Steamboat Springs to host inaugural snow volleyball tournament | SteamboatToday.com

Steamboat Springs to host inaugural snow volleyball tournament

Steamboat Springs will host a snow volleyball tournament on April 6 and 7. (Photo courtesy of Snow Volley USA)

STEAMBOAT SPRINGS — If there’s any place in the United States where a new snow sport will be embraced, it’s Steamboat Springs.

Lucia Howard, a native of Slovakia and former collegiate volleyball player living in Steamboat Springs, is starting a new snow volleyball tournament this April.

IF YOU GO

What: Snow Volleyball Tournament
When: 9 a.m. April 6 and 7
Cost: $90 per team until Tuesday, March 26, $110 until April 3
Register here
Contact: Lucia Howard, Lu.SnowVolley@gmail.com

“I’ve been organizing volleyball for four to five years, and all events are indoors or outside on grass or sand,” Howard said. “When I heard this (snow volleyball) was huge in Europe, I was really excited about bringing it to the U.S. because nobody has done it.”

The International Federation of Volleyball, or FIVB, now recognizes snow volleyball as a discipline and hopes to establish a World Championship by 2020. There is currently a European tour. There was an exhibition snow volleyball match at the 2018 Winter Olympics, and the inaugural FIVB World Tour will begin Thursday, March 28, to Sunday, March 31, in Austria and Italy.

A team of U.S. beach volleyball players became the first to win a snow volleyball gold medal during this season’s European tour stop in Moscow on Dec. 22, 2018.
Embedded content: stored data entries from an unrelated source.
-- pv_equiv track=rewrite | github.com/domp47/AC-Group-Guide | DataScript/generateData.py | createMonthBitMask
-- ===== SOURCE A (Python) =====
-- def createMonthBitMask(monthList):
--     if len(monthList) != 12:
--         raise Exception(f"A Year has 12 months not {len(monthList)}")
--
--     mask = 0
--     for month in monthList:
--         mask = mask << 1
--         mask += 0 if month == '-' else 1
--
--     return mask
-- ===== SOURCE B (Python) =====
-- def createMonthBitMask(monthList):
--     if len(monthList) != 12:
--         raise Exception(f"A Year has 12 months not {len(monthList)}")
--
--     return sum(1 << (11 - i) for i, month in enumerate(monthList) if month != '-')
-- ===== Notes on version B (the rewrite author's own statement) =====
-- stated objective: idiomatic
-- what changed: B replaces the sequential shift-and-add accumulator with a direct sum of positional powers of two (1 << (11 - i)) over the enumerated months.
import Mathlib
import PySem

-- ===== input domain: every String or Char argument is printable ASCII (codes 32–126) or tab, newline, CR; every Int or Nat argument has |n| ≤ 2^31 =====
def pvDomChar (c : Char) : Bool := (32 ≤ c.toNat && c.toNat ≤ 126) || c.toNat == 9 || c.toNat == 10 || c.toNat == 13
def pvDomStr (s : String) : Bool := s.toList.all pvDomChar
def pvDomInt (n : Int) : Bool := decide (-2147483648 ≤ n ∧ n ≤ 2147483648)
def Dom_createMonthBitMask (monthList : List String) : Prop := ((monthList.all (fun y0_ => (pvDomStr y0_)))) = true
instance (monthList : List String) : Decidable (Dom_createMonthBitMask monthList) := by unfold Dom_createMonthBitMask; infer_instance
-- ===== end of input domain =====

-- B re-states the mask as a direct sum of positional powers of two instead of A's
-- sequential shift-and-add accumulator; same return value on every 12-element list.

-- ===== PORT A =====
-- A: guard (raise on len ≠ 12, excluded by Pre_; 0 here is unreachable under Pre_),
-- then fold: mask = (mask << 1) + (0 if month == '-' else 1).
def createMonthBitMask (monthList : List String) : Int :=
  if monthList.length ≠ 12 then 0   -- Python raises here; outside Pre_
  else monthList.foldl (fun (mask : Int) (month : String) => (mask <<< 1) + (if month = "-" then 0 else 1)) 0

-- ===== PORT B =====
-- B: same guard, then sum(1 << (11 - i) for i, month in enumerate(monthList) if month != '-').
def createMonthBitMask_alt (monthList : List String) : Int :=
  if monthList.length ≠ 12 then 0   -- Python raises here; outside Pre_
  else (PySem.List.enumerate monthList).foldl
    -- (11 - i).toNat: within Pre_ i ≤ 11, so the shift is never negative
    (fun (acc : Int) (p : Int × String) => if p.2 ≠ "-" then acc + ((1 : Int) <<< ((11 - p.1).toNat)) else acc) 0

-- ===== PRECONDITION & SPEC =====
-- A raises Exception unless the list has exactly 12 elements.
def Pre_createMonthBitMask (monthList : List String) : Prop := monthList.length = 12
instance (monthList : List String) : Decidable (Pre_createMonthBitMask monthList) := by
  unfold Pre_createMonthBitMask; infer_instance
def pvWitness_createMonthBitMask : List String :=
  ["Jan", "-", "Mar", "-", "May", "-", "Jul", "-", "Sep", "-", "Nov", "-"]

def Spec_createMonthBitMask (monthList : List String) (out : Int) : Prop := out = createMonthBitMask_alt monthList
instance (monthList : List String) (out : Int) : Decidable (Spec_createMonthBitMask monthList out) := by unfold Spec_createMonthBitMask; infer_instance

-- ===== CLAIM (what is proved, stated in full; the proofs are below) =====
def Claim_equal_createMonthBitMask : Prop := ∀ (monthList : List String), Dom_createMonthBitMask monthList → Pre_createMonthBitMask monthList → Spec_createMonthBitMask monthList (createMonthBitMask monthList)

-- ===== LEMMAS AND PROOFS =====

lemma pvShl1 (a : Int) : a <<< (1 : Int) = a * 2 := by
  have h := Int.shiftLeft_natCast_right a 1
  norm_num at h
  rw [h, Int.shiftLeft_eq]; norm_num

lemma foldA_shift (xs : List String) : ∀ a : Int,
    xs.foldl (fun (mask : Int) (month : String) => (mask <<< 1) + (if month = "-" then 0 else 1)) a
      = a * 2 ^ xs.length
        + xs.foldl (fun (mask : Int) (month : String) => (mask <<< 1) + (if month = "-" then 0 else 1)) 0 := by
  induction xs with
  | nil => intro a; simp
  | cons x xs ih =>
    intro a
    simp only [List.foldl_cons, List.length_cons]
    conv_lhs => rw [ih]
    conv_rhs => rw [ih]
    simp only [pvShl1]
    ring

lemma foldB_shift (l : List (Int × String)) : ∀ acc : Int,
    l.foldl (fun (acc : Int) (p : Int × String) => if p.2 ≠ "-" then acc + ((1 : Int) <<< ((11 - p.1).toNat)) else acc) acc
      = acc + l.foldl (fun (acc : Int) (p : Int × String) => if p.2 ≠ "-" then acc + ((1 : Int) <<< ((11 - p.1).toNat)) else acc) 0 := by
  induction l with
  | nil => intro acc; simp
  | cons p l ih =>
    intro acc
    simp only [List.foldl_cons]
    conv_lhs => rw [ih]
    conv_rhs => rw [ih]
    split_ifs <;> ring

-- the enumerated sum of positional powers equals the shift-and-add fold of the suffix
lemma foldB_eq_foldA (xs : List String) : ∀ s : Int, 0 ≤ s → s.toNat + xs.length = 12 →
    (PySem.List.enumerate xs s).foldl
        (fun (acc : Int) (p : Int × String) => if p.2 ≠ "-" then acc + ((1 : Int) <<< ((11 - p.1).toNat)) else acc) 0
      = xs.foldl (fun (mask : Int) (month : String) => (mask <<< 1) + (if month = "-" then 0 else 1)) 0 := by
  induction xs with
  | nil => intro s _ _; simp [PySem.List.enumerate_nil]
  | cons x xs ih =>
    intro s hs hlen
    simp only [List.length_cons] at hlen
    rw [PySem.List.enumerate_cons, List.foldl_cons, List.foldl_cons,
      foldB_shift, foldA_shift,
      ih (s + 1) (by omega) (by omega)]
    have he : (11 - s).toNat = xs.length := by omega
    by_cases hx : x = "-" <;> simp [hx, pvShl1, Int.shiftLeft_eq, he]

-- ===== VERDICT (by name: the statement is the Claim_ definition above) =====
theorem createMonthBitMask_spec : Claim_equal_createMonthBitMask := by
  intro monthList _ hpre
  unfold Pre_createMonthBitMask at hpre
  unfold Spec_createMonthBitMask createMonthBitMask createMonthBitMask_alt
  rw [if_neg (by omega), if_neg (by omega)]
  exact (foldB_eq_foldA monthList 0 le_rfl (by simpa using hpre)).symm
Steamboat Springs looks to grow snow volleyball as a sport. (Photo courtesy of Snow Volley USA)

But growing a sport starts from the roots, or the amateurs, which is what Howard is doing by hosting a snow volleyball tournament in Steamboat on April 6 and 7 at the sand volleyball courts near Howelsen Hill.

Teams can register early at snowvolleyusa.com for $90 until Tuesday, March 26 or for a late registration fee of $110 through April 3.

Snow volleyball is played in teams of three with one substitute. The sport has mostly the same rules as regular volleyball and maintains the same court size as sand volleyball. Sand volleyball is played in the best of three sets to 15 points, not 21. A touch off a block, which is counted as one of the three allowed touches per team in sand volleyball, will not be counted in snow volleyball.

Players wear what Howard thinks is equivalent to cross-country ski wear: thin sleeves and leggings. Instead of playing on bare feet, snow volleyball players wear soccer cleats or trail running shoes that have more traction.

The tournament in Steamboat will be coed, and teams must have at least one girl on the court at a time.

The tournament will have a cash prize of $300 for a competitive division, and medals for winners of the recreational division. If any profits are made from the tournament, they will be donated to the Whiteout Volleyball Club, which provides offseason volleyball training and tournaments to local players in Steamboat.

“Players and coaches are supportive, and girls will be helping at the event,” Howard said. “Hopefully, the girls, seeing this emerging sport, it will make them want to play for many years to come.”

Howard hopes to get 30 to 35 teams to play in the Steamboat tournament. She hopes the tournament expands in years to come to include professional snow volleyball players.

“The FIVB is trying to get it to the Winter Olympics,” Howard said. “If they succeed, it’s going to get huge in the U.S. Having one of the first tournaments here will be great for Steamboat and bring even more visitors here as something unique.”